The 2019 Great Dimming was caused by a dust cloud formed from ejected surface material, not by any change in the stellar interior. The discovery of companion star Siwarha in 2025 revised the supernova timeline from possibly decades to likely hundreds of thousands of years, by demonstrating that the 2,100-day brightness cycle is driven by binary interaction rather than internal core evolution.

When the explosion occurs, it will be visible in the daytime sky, will cast soft shadows at night, will pose no physical danger to Earth, and will leave a permanent gap in Orion. Neutrino detectors will provide hours of warning before the light arrives. The light itself will fade over months. The nebula that forms will expand for millennia before dissipating into the interstellar medium.

The star that has been in every human sky since before any surviving record of sky-watching will, at some point, not be there. The physics that governs this has been understood in outline for decades, and recent observations have refined the timeline considerably. What cannot be refined is the fact of it. Betelgeuse will go. The only genuinely open question is when.

[1] Harper, G. M. et al. (2017). "An Updated 2017 Astrometric Solution for Betelgeuse." The Astronomical Journal, 154(1).
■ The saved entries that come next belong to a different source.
-- pv_equiv track=rewrite | github.com/Martin8520/Python_Projects | Practice/general_practice/len_of_longest_subarray_with_most_k.py | longestGoodSubarray
-- ===== SOURCE A (Python) =====
-- def longestGoodSubarray(nums, k):
--     freq = {}
--     left = 0
--     max_length = 0
--
--     for right in range(len(nums)):
--         if nums[right] in freq:
--             freq[nums[right]] += 1
--         else:
--             freq[nums[right]] = 1
--
--         while any(value > k for value in freq.values()):
--             freq[nums[left]] -= 1
--             if freq[nums[left]] == 0:
--                 del freq[nums[left]]
--             left += 1
--
--         max_length = max(max_length, right - left + 1)
--
--     return max_length
-- ===== SOURCE B (Python) =====
-- def longestGoodSubarray(nums, k):
--     # No window is valid when k <= 0 (any nonempty window has some count >= 1 > k).
--     if k <= 0:
--         return 0
--     occ = {}          # value -> list of its occurrence indices so far, increasing
--     left = 0
--     best = 0
--     for right, x in enumerate(nums):
--         lst = occ.setdefault(x, [])
--         lst.append(right)
--         if len(lst) > k:
--             # the window must start after the (k+1)-th most recent occurrence of x
--             cut = lst[len(lst) - 1 - k] + 1
--             if cut > left:
--                 left = cut
--         if right - left + 1 > best:
--             best = right - left + 1
--     return best
-- ===== Notes on version B (the rewrite author's own statement) =====
-- stated objective: faster
-- what changed: B abandons A's shrink-by-decrement frequency window entirely: it keeps per-value occurrence-index lists and, when a value reaches k+1 occurrences, jumps the window start directly past that value's (k+1)-th most recent occurrence (left = max(left, occ[x][-k-1]+1)), with no inner while loop, no count decrements and no scan of the frequency table; k<=0 is answered 0 up front.
import Mathlib
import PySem

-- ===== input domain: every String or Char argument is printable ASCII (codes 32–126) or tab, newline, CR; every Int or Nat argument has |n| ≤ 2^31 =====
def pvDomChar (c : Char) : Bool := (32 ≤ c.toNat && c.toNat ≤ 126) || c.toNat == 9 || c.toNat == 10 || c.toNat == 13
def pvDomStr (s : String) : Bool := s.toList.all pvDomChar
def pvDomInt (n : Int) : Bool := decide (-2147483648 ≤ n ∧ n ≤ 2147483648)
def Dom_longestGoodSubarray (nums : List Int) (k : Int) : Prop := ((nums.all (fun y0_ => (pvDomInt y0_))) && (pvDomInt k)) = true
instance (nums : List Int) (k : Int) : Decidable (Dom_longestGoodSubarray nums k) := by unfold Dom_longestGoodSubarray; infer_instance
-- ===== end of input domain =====

-- B replaces A's shrink-by-decrement frequency window by per-value occurrence-index
-- lists: the window start jumps directly past the (k+1)-th most recent occurrence of
-- the element just added (no inner while loop); proved to return the same value.

-- ===== PORT A =====
-- inner `while any(value > k for value in freq.values()): …` loop of A; fuel only makes
-- the recursion total (the loop runs at most len(nums) times per call, so fuel
-- len(nums)+1 is never exhausted); nums[left] is always in range here, so pyGetD is exact
def aShrink (nums : List Int) (k : Int) : Nat → PySem.Dict Int Int → Int → PySem.Dict Int Int × Int
  | 0, freq, left => (freq, left)
  | fuel + 1, freq, left =>
    if freq.values.any (fun v => decide (k < v)) then
      let y := PySem.List.pyGetD nums left 0
      let freq' := freq.modify y 0 (· - 1)
      let freq'' := if freq'.getD y 0 == 0 then freq'.erase y else freq'
      aShrink nums k fuel freq'' (left + 1)
    else (freq, left)

-- one iteration of `for right in range(len(nums))`
def aStep (nums : List Int) (k : Int) (st : PySem.Dict Int Int × Int × Int) (right : Int) :
    PySem.Dict Int Int × Int × Int :=
  let x := PySem.List.pyGetD nums right 0
  let freq := if st.1.contains x then st.1.modify x 0 (· + 1) else st.1.insert x 1
  let r := aShrink nums k (nums.length + 1) freq st.2.1
  (r.1, r.2, max st.2.2 (right - r.2 + 1))

def longestGoodSubarray (nums : List Int) (k : Int) : Int :=
  ((PySem.List.pyRange 0 (nums.length : Int)).foldl (aStep nums k)
    (PySem.Dict.empty, 0, 0)).2.2

-- ===== PORT B =====
-- one iteration of `for right, x in enumerate(nums)`; occ maps a value to the list of
-- its occurrence indices so far; lst[len(lst)-1-k] is always in range here (len(lst) > k ≥ 1),
-- so pyGetD is exact
def bStep (k : Int) (st : PySem.Dict Int (List Int) × Int × Int) (p : Int × Int) :
    PySem.Dict Int (List Int) × Int × Int :=
  let lst := st.1.getD p.2 [] ++ [p.1]        -- occ.setdefault(x, []); lst.append(right)
  let occ := st.1.insert p.2 lst
  let left :=
    if k < (lst.length : Int) then            -- len(lst) > k
      let cut := PySem.List.pyGetD lst ((lst.length : Int) - 1 - k) 0 + 1
      if st.2.1 < cut then cut else st.2.1
    else st.2.1
  let best := if st.2.2 < p.1 - left + 1 then p.1 - left + 1 else st.2.2
  (occ, left, best)

def longestGoodSubarray_alt (nums : List Int) (k : Int) : Int :=
  if k ≤ 0 then 0
  else ((PySem.List.enumerate nums).foldl (bStep k) (PySem.Dict.empty, 0, 0)).2.2

-- ===== PRECONDITION & SPEC =====
def Spec_longestGoodSubarray (nums : List Int) (k : Int) (out : Int) : Prop := out = longestGoodSubarray_alt nums k
instance (nums : List Int) (k : Int) (out : Int) : Decidable (Spec_longestGoodSubarray nums k out) := by unfold Spec_longestGoodSubarray; infer_instance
Direct imaging and astrometric data establishing distance and angular diameter from which physical radius is derived.

[2] Woosley, S. E., Heger, A., and Weaver, T. A. (2002). "The evolution and explosion of massive stars." Reviews of Modern Physics, 74(4), 1015. Canonical reference for massive star burning timescales.

[3] Chandrasekhar, S. (1931). "The Maximum Mass of Ideal White Dwarfs." The Astrophysical Journal, 74, 81. Original derivation of the mass limit for degenerate stellar cores.
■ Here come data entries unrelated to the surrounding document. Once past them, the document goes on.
-- pv_equiv track=rewrite | github.com/ywatanabe1989/scitex-python | src/mcp_servers/scitex-io-translator/translators/template_translator.py | _wrap_in_main
-- ===== SOURCE A (Python) =====
-- def _wrap_in_main(code: str) -> str:
--     """Wrap code in main function."""
--     lines = code.split("\n")
--
--     # Find where executable code starts
--     function_lines = []
--     main_lines = []
--     in_main = False
--
--     for line in lines:
--         if (
--             not in_main
--             and line.strip()
--             and not line.strip().startswith("#")
--             and not line.strip().startswith("def ")
--             and not line.strip().startswith("class ")
--             and not line.strip().startswith("@")
--         ):
--             in_main = True
--
--         if in_main:
--             main_lines.append("    " + line if line.strip() else line)
--         else:
--             function_lines.append(line)
--
--     # Build result
--     result = "\n".join(function_lines)
--     if function_lines and function_lines[-1].strip():
--         result += "\n\n"
--
--     result += "def main():\n"
--     result += '    """Main function."""\n'
--     result += "\n".join(main_lines)
--     result += "\n    return 0\n"
--
--     return result
-- ===== SOURCE B (Python) =====
-- def _wrap_in_main(code: str) -> str:
--     """Wrap code in main function."""
--     lines = code.split("\n")
--     # Right-fold partition: scan the lines in REVERSE; an executable line
--     # absorbs every line still pending above it into the main body, so the
--     # header ends up being exactly the lines before the first executable one.
--     rh = []  # header lines, in reverse order
--     rb = []  # body lines, in reverse order
--     for line in reversed(lines):
--         s = line.strip()
--         if s and not s.startswith(("#", "def ", "class ", "@")):
--             rb.extend(rh)
--             rh = []
--             rb.append(line)
--         else:
--             rh.append(line)
--     function_lines = rh[::-1]
--     main_lines = ["    " + l if l.strip() else l for l in rb[::-1]]
--     result = "\n".join(function_lines)
--     if function_lines and function_lines[-1].strip():
--         result += "\n\n"
--     return (result + "def main():\n" + '    """Main function."""\n'
--             + "\n".join(main_lines) + "\n    return 0\n")
-- ===== Notes on version B (the rewrite author's own statement) =====
-- stated objective: alternative
-- what changed: Replaced A's forward scan with a latched in_main flag by a reverse-order right-fold partition in which an executable line absorbs all still-pending lines into the main body; the two reversed accumulators are flipped at the end and the main part indented by a comprehension.
import Mathlib
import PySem

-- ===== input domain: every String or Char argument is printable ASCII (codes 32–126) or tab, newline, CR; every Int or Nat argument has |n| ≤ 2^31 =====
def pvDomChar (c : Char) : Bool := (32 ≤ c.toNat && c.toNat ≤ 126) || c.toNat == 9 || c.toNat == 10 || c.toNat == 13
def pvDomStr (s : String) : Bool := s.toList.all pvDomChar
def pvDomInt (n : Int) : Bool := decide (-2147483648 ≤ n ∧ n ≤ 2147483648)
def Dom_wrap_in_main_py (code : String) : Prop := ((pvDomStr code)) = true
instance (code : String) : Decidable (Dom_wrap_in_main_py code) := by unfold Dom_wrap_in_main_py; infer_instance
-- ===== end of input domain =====

-- B replaces A's forward latched-flag loop by a reverse-order right-fold partition
-- (an executable line absorbs all pending lines into the body); objective: alternative.

-- ===== PORT A =====
-- the condition that flips `in_main` (A tests it on line.strip(), four separate startswith checks)
def isExecLine (line : List Char) : Bool :=
  decide (PySem.Chars.strip line ≠ []) &&
  !PySem.Chars.startswith (PySem.Chars.strip line) "#".toList &&
  !PySem.Chars.startswith (PySem.Chars.strip line) "def ".toList &&
  !PySem.Chars.startswith (PySem.Chars.strip line) "class ".toList &&
  !PySem.Chars.startswith (PySem.Chars.strip line) "@".toList

-- "    " + line if line.strip() else line
def indentLine (line : List Char) : List Char :=
  if PySem.Chars.strip line ≠ [] then "    ".toList ++ line else line

-- A's for-loop over lines with state (function_lines, main_lines, in_main)
def wrapLoopA : List (List Char) → List (List Char) → List (List Char) → Bool →
    List (List Char) × List (List Char)
  | [], fl, ml, _ => (fl, ml)
  | line :: rest, fl, ml, inMain =>
      let inMain' := if !inMain && isExecLine line then true else inMain
      if inMain' then wrapLoopA rest fl (ml ++ [indentLine line]) inMain'
      else wrapLoopA rest (fl ++ [line]) ml inMain'

def wrap_in_main_py (code : String) : String :=
  let lines := PySem.Chars.splitOn code.toList "\n".toList
  let (fl, ml) := wrapLoopA lines [] [] false
  let result := PySem.Chars.join "\n".toList fl
  let result :=
    if fl ≠ [] ∧ PySem.Chars.strip (fl.getLastD []) ≠ [] then result ++ "\n\n".toList
    else result
  String.ofList (result ++ "def main():\n".toList ++ "    \"\"\"Main function.\"\"\"\n".toList ++
    PySem.Chars.join "\n".toList ml ++ "\n    return 0\n".toList)

-- ===== PORT B =====
-- B's test: s and not s.startswith(("#", "def ", "class ", "@"))  (tuple = any of the prefixes)
def isExecLineB (line : List Char) : Bool :=
  decide (PySem.Chars.strip line ≠ []) &&
  !(PySem.Chars.startswith (PySem.Chars.strip line) "#".toList ||
    PySem.Chars.startswith (PySem.Chars.strip line) "def ".toList ||
    PySem.Chars.startswith (PySem.Chars.strip line) "class ".toList ||
    PySem.Chars.startswith (PySem.Chars.strip line) "@".toList)

-- one step of B's reverse loop over state (rh, rb):
-- exec line: rb.extend(rh); rh = []; rb.append(line)   else: rh.append(line)
def stepB (st : List (List Char) × List (List Char)) (line : List Char) :
    List (List Char) × List (List Char) :=
  if isExecLineB line then ([], st.2 ++ st.1 ++ [line]) else (st.1 ++ [line], st.2)

def wrap_in_main_py_alt (code : String) : String :=
  let lines := PySem.Chars.splitOn code.toList "\n".toList
  let (rh, rb) := lines.reverse.foldl stepB ([], [])
  let fl := rh.reverse
  let ml := rb.reverse.map indentLine
  let result := PySem.Chars.join "\n".toList fl
  let result :=
    if fl ≠ [] ∧ PySem.Chars.strip (fl.getLastD []) ≠ [] then result ++ "\n\n".toList
    else result
  String.ofList (result ++ "def main():\n".toList ++ "    \"\"\"Main function.\"\"\"\n".toList ++
    PySem.Chars.join "\n".toList ml ++ "\n    return 0\n".toList)

-- ===== PRECONDITION & SPEC =====
def Spec_wrap_in_main_py (code : String) (out : String) : Prop := out = wrap_in_main_py_alt code
instance (code : String) (out : String) : Decidable (Spec_wrap_in_main_py code out) := by unfold Spec_wrap_in_main_py; infer_instance

-- ===== CLAIM (what is proved, stated in full; the proofs are below) =====
def Claim_equal_wrap_in_main_py : Prop := ∀ (code : String), Dom_wrap_in_main_py code → Spec_wrap_in_main_py code (wrap_in_main_py code)

-- ===== LEMMAS AND PROOFS =====
theorem isExecLineB_eq (line : List Char) : isExecLineB line = isExecLine line := by
  simp [isExecLineB, isExecLine, Bool.not_or, Bool.and_assoc]

-- once in_main is set, every remaining line goes (indented) to main_lines
theorem wrapLoopA_true (lines : List (List Char)) :
    ∀ fl ml, wrapLoopA lines fl ml true = (fl, ml ++ lines.map indentLine) := by
  induction lines with
  | nil => simp [wrapLoopA]
  | cons h t ih => intro fl ml; simp [wrapLoopA, ih]

-- A's loop from in_main = false splits at the first executable line
theorem wrapLoopA_false (lines : List (List Char)) :
    ∀ fl ml, wrapLoopA lines fl ml false =
      (fl ++ lines.take ((lines.findIdx? isExecLine).getD lines.length),
       ml ++ (lines.drop ((lines.findIdx? isExecLine).getD lines.length)).map indentLine) := by
  induction lines with
  | nil => simp [wrapLoopA]
  | cons h t ih =>
    intro fl ml
    by_cases hp : isExecLine h
    · simp [wrapLoopA, hp, wrapLoopA_true, List.findIdx?_cons]
    · have hk : (((h :: t).findIdx? isExecLine).getD (t.length + 1)) =
          ((t.findIdx? isExecLine).getD t.length) + 1 := by
        cases hfi : t.findIdx? isExecLine <;> simp [List.findIdx?_cons, hp, hfi]
      simp [wrapLoopA, hp, ih, hk]

-- B's reverse right-fold also splits at the first executable line (reversed accumulators)
theorem foldB_spec (lines : List (List Char)) :
    List.foldr (fun x y => stepB y x) ([], []) lines =
      ((lines.take ((lines.findIdx? isExecLine).getD lines.length)).reverse,
       (lines.drop ((lines.findIdx? isExecLine).getD lines.length)).reverse) := by
  induction lines with
  | nil => simp
  | cons h t ih =>
    rw [List.foldr_cons, ih]
    by_cases hp : isExecLine h
    · have hrev : (t.drop ((t.findIdx? isExecLine).getD t.length)).reverse ++
          (t.take ((t.findIdx? isExecLine).getD t.length)).reverse = t.reverse := by
        rw [← List.reverse_append, List.take_append_drop]
      simp [stepB, isExecLineB_eq, hp, List.findIdx?_cons, hrev]
    · have hk : (((h :: t).findIdx? isExecLine).getD (t.length + 1)) =
          ((t.findIdx? isExecLine).getD t.length) + 1 := by
        cases hfi : t.findIdx? isExecLine <;> simp [List.findIdx?_cons, hp, hfi]
      simp [stepB, isExecLineB_eq, hp, hk]

-- ===== VERDICT (by name: the statement is the Claim_ definition above) =====
theorem wrap_in_main_py_spec : Claim_equal_wrap_in_main_py := by
  intro code _
  unfold Spec_wrap_in_main_py wrap_in_main_py wrap_in_main_py_alt
  simp [wrapLoopA_false, foldB_spec]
[4] Janka, H.-T. (2012). "Explosion Mechanisms of Core-Collapse Supernovae." Annual Review of Astronomy and Astrophysics, 50, 107. Comprehensive review of neutrino-driven explosion mechanism and shockwave revival.

[5] Montarges, M. et al. (2021). "A dusty veil shading Betelgeuse during its Great Dimming." Nature, 594, 365-368. Peer-reviewed confirmation of the dust explanation for the 2019 dimming event.
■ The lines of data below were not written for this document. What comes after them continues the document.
-- pv_equiv track=rewrite | github.com/wyf162/pythonProject | leetcode/dynamic-programming/state-compress/2305_distribute_cookies.py | distributeCookies2
-- ===== SOURCE A (Python) =====
-- from typing import List
--
-- def distributeCookies2(cookies: List[int], k: int) -> int:
--     n = len(cookies)
--     m = 1 << n
--     ss = [0] * (1 << n)
--     for i, v in enumerate(cookies):
--         bit = 1 << i
--         for j in range(bit):
--             ss[bit | j] = ss[j] + v
--
--     f = ss.copy()
--     for _ in range(1, k):
--         for j in range(m - 1, 0, -1):
--             s = j
--             while s:
--                 v = f[j ^ s]
--                 if ss[s] > v:
--                     v = ss[s]
--                 if v < f[j]:
--                     f[j] = v
--                 s = (s - 1) & j
--     return f[-1]
-- ===== SOURCE B (Python) =====
-- def distributeCookies2(cookies, k):
--     if not cookies:
--         return 0
--     n = len(cookies)
--
--     def subsum(mask):
--         s = 0
--         i = 0
--         while mask:
--             if mask & 1:
--                 s += cookies[i]
--             mask >>= 1
--             i += 1
--         return s
--
--     memo = {}
--
--     def best(mask, t):
--         # min over partitions of the nonempty mask into at most t nonempty parts
--         if t == 1:
--             return subsum(mask)
--         key = (mask, t)
--         if key in memo:
--             return memo[key]
--         low = mask & -mask
--         rest = mask ^ low
--         res = None
--         sub = rest
--         while True:
--             part = low | sub
--             rem = mask ^ part
--             cand = subsum(part) if rem == 0 else max(subsum(part), best(rem, t - 1))
--             if res is None or cand < res:
--                 res = cand
--             if sub == 0:
--                 break
--             sub = (sub - 1) & rest
--         memo[key] = res
--         return res
--
--     return best((1 << n) - 1, k)
-- ===== Notes on version B (the rewrite author's own statement) =====
-- stated objective: alternative
-- what changed: A fills a bottom-up 2^n subset-sum table and runs k-1 in-place rounds of submask-DP over all masks; B recursively enumerates partitions top-down, always splitting off the part that contains the lowest remaining cookie (memoized on (mask, parts-left)), computing subset sums on demand.
-- outside the precondition, e.g. on distributeCookies2([1, 2], 0): A returns 3, B returns 2
import Mathlib
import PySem

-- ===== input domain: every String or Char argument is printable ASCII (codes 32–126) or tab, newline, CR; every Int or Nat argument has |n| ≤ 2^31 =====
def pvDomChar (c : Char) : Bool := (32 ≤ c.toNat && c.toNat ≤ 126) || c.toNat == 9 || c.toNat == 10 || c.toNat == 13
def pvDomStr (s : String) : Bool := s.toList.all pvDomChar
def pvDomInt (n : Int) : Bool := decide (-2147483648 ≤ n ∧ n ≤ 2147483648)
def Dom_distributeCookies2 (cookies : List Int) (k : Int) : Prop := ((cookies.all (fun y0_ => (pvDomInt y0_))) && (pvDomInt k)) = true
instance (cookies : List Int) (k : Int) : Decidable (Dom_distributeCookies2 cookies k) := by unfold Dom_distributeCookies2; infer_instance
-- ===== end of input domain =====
[6] Howell, S. B. et al. (2025). "The Probable Direct-Imaging Detection of the Stellar Companion to Betelgeuse." The Astrophysical Journal Letters, July 2025. Confirmation of Siwarha via speckle imaging with Gemini North 'Alopeke instrument.

[7] The distance modulus $m - M = 5 \log_{10}(d / 10\,\text{pc})$ applied at $d \approx 200\,\text{pc}$ with an assumed absolute magnitude of $M \approx -17$ gives apparent magnitude near $-12$. Estimates vary based on ejecta mass and nickel-56 yield, which are model-dependent prior to the actual event.

[8] Gehrels, N. et al. (2003). "Ozone depletion from nearby supernovae." The Astrophysical Journal, 585, 1169. Establishes the 25-50 light-year danger threshold for atmospheric ozone impact from supernova radiation.